Настоящими политическими противниками режима по убеждениям в камере смертников были, пожалуй, всего два человека: Эсер и Гейнеман. Однако и Гейнемана можно было не брать в счет, ибо его неприятие советской власти и социализма пребывало практически на эмоциональном уровне, как у всех интеллигентов. Так уж устроен интеллигент: поворчит, попроклинает власть и служит ей.
— Кто же здесь поистине враг существующей власти? — оглядывал камеру Порошин. — Кому умирать будет легко? Ахмет? Но ему дай коня, землю, и он забудет вообще, что в мире есть какая-то власть, будет сеять хлеб, обихаживать усадьбу. Отец Никодим? Нет, он человек все-таки божий. Доверь ему церквушку, приход — и батюшка, пожалуй, станет произносить слова о власти с другими интонациями. Мол, всякая власть от бога! А разве представляет угрозу для общества американец Майкл? Приехал в Россию, влюбился, женился. Не подумав хорошо, принял советское гражданство. Зачем же его удерживать силой, бросать за решетку? Приговорить нищего Ленина к расстрелу — смешно! А как страшно и преступно выдергивать из жизни таких людей, как инженер Голубицкий, рабочий Калмыков, портной Штырцкобер, сталевар Гришка Коровин... О Гераське совсем горько думать. Расстрел в четырнадцать лет. Впрочем, он не один такой. К смертной казни на законном основании приговаривали и двенадцатилетних мальчишек за горсть унесенных с колхозного поля колосков.
— Гераська, вот приговорили тебя к расстрелу... Может, завтра казнят. Скажи, о чем ты жалеешь? — спросил Порошин.
— Само собой жалею, и даже очень.
— О чем же, Герась?
— О лисапеде. Нашли его мильтоны тогда у Чертова пальца. Осталась моя сестренка Грунька без лисапеда. А деньги ить копили на лисапед три года. Разор от меня семье, чую свою вину.
— Груня добрая, простит. И не велосипед ей жалко, а тебя. Я помню ее, хорошая девчонка.
— Она в Гришку втюрена.
— Груня влюблена в Гришку Коровина?
— Да уж, мне-то известно.
— Интересно, где сейчас Гришка?
— В горах затаился.
Камера смертников в подвальной тюрьме НКВД продолжала жить надеждой на побег. Условия существования в этом узилище были в сто раз лучше, чем в центральной тюрьме. Там в двадцатиместные камеры набивали по сто-двести человек. Заключенные сидели вплотную, почти нагишом, теряя сознание от жары и духоты. И умирали, как в душегубках. Каждый день из центральной тюрьмы вывозили вместе с расстрелянными десять-двенадцать трупов из тех, что задохнулись в камерах. В подвале НКВД тоже погибали, но в основном от побоев, пыток. В камерах смертников никого не били, не пытали. Не было смысла избивать приговоренных к высшей мере наказания.
Челябинское здание НКВД имело форму лежащей буквы «г», но с углом закругленным.
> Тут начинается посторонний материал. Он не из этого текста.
-- pv_equiv track=rewrite | github.com/maxisoft/github-contributions-predictor | 4-inference.py | sanitize_path
-- ===== SOURCE A (Python) =====
-- def sanitize_path(path: str) -> str:
--     stable = False
--     res = path
--     while not stable:
--         tmp = res.replace('..', '_').replace('/', '_')
--         stable = tmp == res
--         res = tmp
--     return res
-- ===== SOURCE B (Python) =====
-- def sanitize_path(path: str) -> str:
--     out = []
--     i = 0
--     n = len(path)
--     while i < n:
--         c = path[i]
--         if c == '.' and i + 1 < n and path[i + 1] == '.':
--             out.append('_')
--             i += 2
--         elif c == '/':
--             out.append('_')
--             i += 1
--         else:
--             out.append(c)
--             i += 1
--     return ''.join(out)
-- ===== Notes on version B (the rewrite author's own statement) =====
-- stated objective: simpler
-- what changed: A's repeat-until-stable fixed-point loop of two library replace passes ('..'->'_' then '/'->'_') is replaced by one left-to-right index scan that emits '_' for each non-overlapping '..' pair or '/' and copies every other character.
import Mathlib
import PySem

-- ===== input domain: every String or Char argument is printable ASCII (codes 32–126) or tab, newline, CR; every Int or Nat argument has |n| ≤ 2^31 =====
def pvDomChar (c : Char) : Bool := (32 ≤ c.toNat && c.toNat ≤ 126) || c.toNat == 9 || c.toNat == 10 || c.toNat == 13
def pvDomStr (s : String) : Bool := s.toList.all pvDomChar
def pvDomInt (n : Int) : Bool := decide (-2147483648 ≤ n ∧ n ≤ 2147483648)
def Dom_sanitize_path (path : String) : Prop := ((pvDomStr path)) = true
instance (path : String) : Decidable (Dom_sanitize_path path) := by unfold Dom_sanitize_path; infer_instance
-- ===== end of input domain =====

-- B replaces A's repeat-until-stable loop over two library `replace` passes by a single
-- left-to-right character scan (objective: simpler / one pass).

-- ===== PORT A =====
-- one body of A's while loop: res.replace('..', '_').replace('/', '_')
def pvStepA (res : String) : String :=
  PySem.Str.replace (PySem.Str.replace res ".." "_") "/" "_"

-- A's `while not stable:` loop. Fuel only makes the recursion total; |path| + 2 always
-- suffices (each unstable iteration shortens the string or removes every '/').
def pvLoopA : Nat → String → String
  | 0, res => res
  | fuel + 1, res =>
      let tmp := pvStepA res
      if tmp = res then tmp else pvLoopA fuel tmp

def sanitize_path (path : String) : String := pvLoopA (path.toList.length + 2) path

-- ===== PORT B =====
-- B's while loop over index i: consume '..' (two chars) or '/' (one char) into '_',
-- otherwise copy the character.
def pvScanB : List Char → List Char
  | [] => []
  | '.' :: '.' :: rest => '_' :: pvScanB rest
  | '/' :: rest => '_' :: pvScanB rest
  | c :: rest => c :: pvScanB rest

def sanitize_path_alt (path : String) : String := String.ofList (pvScanB path.toList)

-- ===== PRECONDITION & SPEC =====
def Spec_sanitize_path (path : String) (out : String) : Prop := out = sanitize_path_alt path
instance (path : String) (out : String) : Decidable (Spec_sanitize_path path out) := by unfold Spec_sanitize_path; infer_instance

-- ===== CLAIM (what is proved, stated in full; the proofs are below) =====
def Claim_equal_sanitize_path : Prop := ∀ (path : String), Dom_sanitize_path path → Spec_sanitize_path path (sanitize_path path)

-- ===== LEMMAS AND PROOFS =====

-- equations of pvScanB in guarded form
theorem pvScanB_nil : pvScanB [] = [] := rfl
theorem pvScanB_dotdot (r : List Char) : pvScanB ('.' :: '.' :: r) = '_' :: pvScanB r := rfl
theorem pvScanB_slash (r : List Char) : pvScanB ('/' :: r) = '_' :: pvScanB r := rfl
theorem pvScanB_cons (c : Char) (t : List Char)
    (h1 : ¬ (c = '.' ∧ t.head? = some '.')) (h2 : c ≠ '/') :
    pvScanB (c :: t) = c :: pvScanB t := by
  rw [pvScanB.eq_def]
  split
  · rename_i heq; cases heq
  · rename_i r heq
    injection heq with e1 e2; subst e2
    exact absurd ⟨e1, rfl⟩ h1
  · rename_i r heq
    injection heq with e1 e2
    exact absurd e1.symm (Ne.symm h2)
  · rename_i c' r heq
    injection heq with e1 e2; subst e1; subst e2; rfl

-- the '..' → '_' pass of A, written as a guarded scan (proof helper)
def pvDot (l : List Char) : List Char :=
  match l with
  | [] => []
  | c :: t =>
    if c = '.' ∧ t.head? = some '.' then '_' :: pvDot t.tail
    else c :: pvDot t
termination_by l.length
decreasing_by
  · simp
  · simp

-- the '/' → '_' pass of A, pointwise
def pvSl (c : Char) : Char := if c = '/' then '_' else c

theorem pvDot_nil : pvDot [] = [] := by rw [pvDot]
theorem pvDot_dotdot (r : List Char) : pvDot ('.' :: '.' :: r) = '_' :: pvDot r := by
  rw [pvDot]; simp
theorem pvDot_cons (c : Char) (t : List Char) (h : ¬ (c = '.' ∧ t.head? = some '.')) :
    pvDot (c :: t) = c :: pvDot t := by
  rw [pvDot]; simp only [h, if_neg, not_false_eq_true]

theorem pv_go_dot (fuel : Nat) : ∀ (l acc : List Char), l.length ≤ fuel →
    PySem.Chars.replace.go ['.', '.'] ['_'] fuel l acc = acc.reverse ++ pvDot l := by
  induction fuel with
  | zero =>
    intro l acc h
    have : l = [] := List.length_eq_zero_iff.mp (Nat.le_zero.mp h)
    subst this
    simp [PySem.Chars.replace.go, pvDot_nil]
  | succ n ih =>
    intro l acc h
    cases l with
    | nil => simp [PySem.Chars.replace.go, pvDot_nil]
    | cons c t =>
      by_cases hdot : c = '.' ∧ t.head? = some '.'
      · obtain ⟨rfl, hh⟩ := hdot
        cases t with
        | nil => simp at hh
        | cons c2 r =>
          have : c2 = '.' := by simpa using hh
          subst this
          rw [PySem.Chars.replace.go]
          rw [if_pos (by simp [List.isPrefixOf])]
          have hle : r.length ≤ n := by simp at h; omega
          show PySem.Chars.replace.go ['.', '.'] ['_'] n r (['_'].reverse ++ acc) = acc.reverse ++ pvDot ('.' :: '.' :: r)
          rw [show (['_'] : List Char).reverse ++ acc = '_' :: acc from rfl]
          rw [ih r ('_' :: acc) hle, pvDot_dotdot]
          simp
      · have hp : (['.', '.'] : List Char).isPrefixOf (c :: t) = false := by
          cases t with
          | nil => simp [List.isPrefixOf]
          | cons c2 r =>
            simp [List.isPrefixOf]
            intro hc hc2
            exact absurd ⟨hc.symm, by simp [hc2.symm]⟩ hdot
        rw [PySem.Chars.replace.go]
        rw [if_neg (by simp [hp])]
        rw [ih t (c :: acc) (by simp at h; omega)]
        rw [pvDot_cons c t hdot]
        simp

theorem pv_go_sl (fuel : Nat) : ∀ (l acc : List Char), l.length ≤ fuel →
    PySem.Chars.replace.go ['/'] ['_'] fuel l acc = acc.reverse ++ l.map pvSl := by
  induction fuel with
  | zero =>
    intro l acc h
    have : l = [] := List.length_eq_zero_iff.mp (Nat.le_zero.mp h)
    subst this
    simp [PySem.Chars.replace.go]
  | succ n ih =>
    intro l acc h
    cases l with
    | nil => simp [PySem.Chars.replace.go]
    | cons c t =>
      rw [PySem.Chars.replace.go]
      by_cases hc : c = '/'
      · subst hc
        rw [if_pos (by simp [List.isPrefixOf])]
        show PySem.Chars.replace.go ['/'] ['_'] n t (['_'].reverse ++ acc) = acc.reverse ++ List.map pvSl ('/' :: t)
        rw [show (['_'] : List Char).reverse ++ acc = '_' :: acc from rfl]
        rw [ih t ('_' :: acc) (by simp at h; omega)]
        simp [pvSl]
      · rw [if_neg (by simp [List.isPrefixOf]; exact fun h' => hc h'.symm)]
        rw [ih t (c :: acc) (by simp at h; omega)]
        simp [pvSl, hc]

theorem pv_replace_dot (l : List Char) :
    PySem.Chars.replace l ['.', '.'] ['_'] = pvDot l := by
  rw [PySem.Chars.replace]
  rw [if_neg (by simp)]
  exact pv_go_dot l.length l [] (le_refl _)

theorem pv_replace_sl (l : List Char) :
    PySem.Chars.replace l ['/'] ['_'] = l.map pvSl := by
  rw [PySem.Chars.replace]
  rw [if_neg (by simp)]
  exact pv_go_sl l.length l [] (le_refl _)

-- A's two passes compose to B's single scan
theorem pv_scan_eq (fuel : Nat) : ∀ (l : List Char), l.length ≤ fuel →
    (pvDot l).map pvSl = pvScanB l := by
  induction fuel with
  | zero =>
    intro l h
    have : l = [] := List.length_eq_zero_iff.mp (Nat.le_zero.mp h)
    subst this; simp [pvDot_nil, pvScanB_nil]
  | succ n ih =>
    intro l h
    cases l with
    | nil => simp [pvDot_nil, pvScanB_nil]
    | cons c t =>
      by_cases hdot : c = '.' ∧ t.head? = some '.'
      · obtain ⟨rfl, hh⟩ := hdot
        cases t with
        | nil => simp at hh
        | cons c2 r =>
          have : c2 = '.' := by simpa using hh
          subst this
          rw [pvDot_dotdot, pvScanB_dotdot]
          simp only [List.map_cons]
          rw [ih r (by simp at h; omega)]
          rfl
      · rw [pvDot_cons c t hdot]
        by_cases hc : c = '/'
        · subst hc
          rw [pvScanB_slash]
          simp only [List.map_cons]
          rw [ih t (by simp at h; omega)]
          rfl
        · rw [pvScanB_cons c t hdot hc]
          simp only [List.map_cons]
          rw [ih t (by simp at h; omega)]
          simp [pvSl, hc]

theorem pvStepA_eq (s : String) : pvStepA s = String.ofList (pvScanB s.toList) := by
  unfold pvStepA
  rw [PySem.Str.replace, PySem.Str.replace]
  rw [show (".." : String).toList = ['.', '.'] from rfl,
      show ("/" : String).toList = ['/'] from rfl,
      show ("_" : String).toList = ['_'] from rfl]
  rw [pv_replace_dot, String.toList_ofList, pv_replace_sl]
  rw [pv_scan_eq (s.toList.length) s.toList (le_refl _)]


-- the scan's output never starts with '.' unless the input did
theorem pvScanB_head (t : List Char) (h : t.head? ≠ some '.') :
    (pvScanB t).head? ≠ some '.' := by
  cases t with
  | nil => simp [pvScanB_nil]
  | cons c2 r =>
    have hc2 : c2 ≠ '.' := by simpa using h
    by_cases hsl : c2 = '/'
    · subst hsl; rw [pvScanB_slash]; simp
    · rw [pvScanB_cons c2 r (by simp [hc2]) hsl]
      simpa using hc2

-- the scan is idempotent: its output contains no '/' and no '..'
theorem pv_scan_scan (fuel : Nat) : ∀ (l : List Char), l.length ≤ fuel →
    pvScanB (pvScanB l) = pvScanB l := by
  induction fuel with
  | zero =>
    intro l h
    have : l = [] := List.length_eq_zero_iff.mp (Nat.le_zero.mp h)
    subst this; simp [pvScanB_nil]
  | succ n ih =>
    intro l h
    cases l with
    | nil => simp [pvScanB_nil]
    | cons c t =>
      by_cases hdot : c = '.' ∧ t.head? = some '.'
      · obtain ⟨rfl, hh⟩ := hdot
        cases t with
        | nil => simp at hh
        | cons c2 r =>
          have : c2 = '.' := by simpa using hh
          subst this
          rw [pvScanB_dotdot]
          have hr : r.length ≤ n := by simp at h; omega
          rw [pvScanB_cons '_' (pvScanB r) (by simp) (by decide)]
          rw [ih r hr]
      · by_cases hc : c = '/'
        · subst hc
          rw [pvScanB_slash]
          have ht : t.length ≤ n := by simp at h; omega
          rw [pvScanB_cons '_' (pvScanB t) (by simp) (by decide)]
          rw [ih t ht]
        · rw [pvScanB_cons c t hdot hc]
          have ht : t.length ≤ n := by simp at h; omega
          have hhead : ¬ (c = '.' ∧ (pvScanB t).head? = some '.') := by
            rintro ⟨rfl, hh⟩
            exact pvScanB_head t (fun h' => hdot ⟨rfl, h'⟩) hh
          rw [pvScanB_cons c (pvScanB t) hhead hc]
          rw [ih t ht]

-- ===== VERDICT (by name: the statement is the Claim_ definition above) =====
theorem sanitize_path_spec : Claim_equal_sanitize_path := by
  intro path _
  unfold Spec_sanitize_path sanitize_path sanitize_path_alt
  rw [pvLoopA]
  by_cases h : pvStepA path = path
  · simp only [h, if_pos]
    rw [← pvStepA_eq, h]
  · simp only [h, if_neg, not_false_eq_true]
    rw [pvLoopA]
    have h2 : pvStepA (pvStepA path) = pvStepA path := by
      rw [pvStepA_eq path, pvStepA_eq (String.ofList (pvScanB path.toList))]
      rw [String.toList_ofList]
      rw [pv_scan_scan path.toList.length path.toList (le_refl _)]
    simp only [h2, if_pos]
    exact pvStepA_eq path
Парадный подъезд выходил на улицу Васенко. Страшным был этот адрес — ул. Васенко, 39. В подполе этой крепости и располагались камеры для подследственных и тех, кого привозили на заседание военного трибунала. Из подвальной тюрьмы был выход во двор, огороженный двухметровым деревянным забором и дополнительным возвышением из колючей проволоки — на метр. В углу прогулочного внутреннего двора размещался безоконный кирпичный склад со створками ворот. По замыслу Эсера американец Майкл должен был первым вскочить на спину полусогнутого Ленина, набросить на колючую проволоку свой кожаный пиджак и продавить телом проволочное ограждение, свалившись по другую сторону забора. Другие бы перемахнули через ограду более быстро. Но прогулок не было и не было.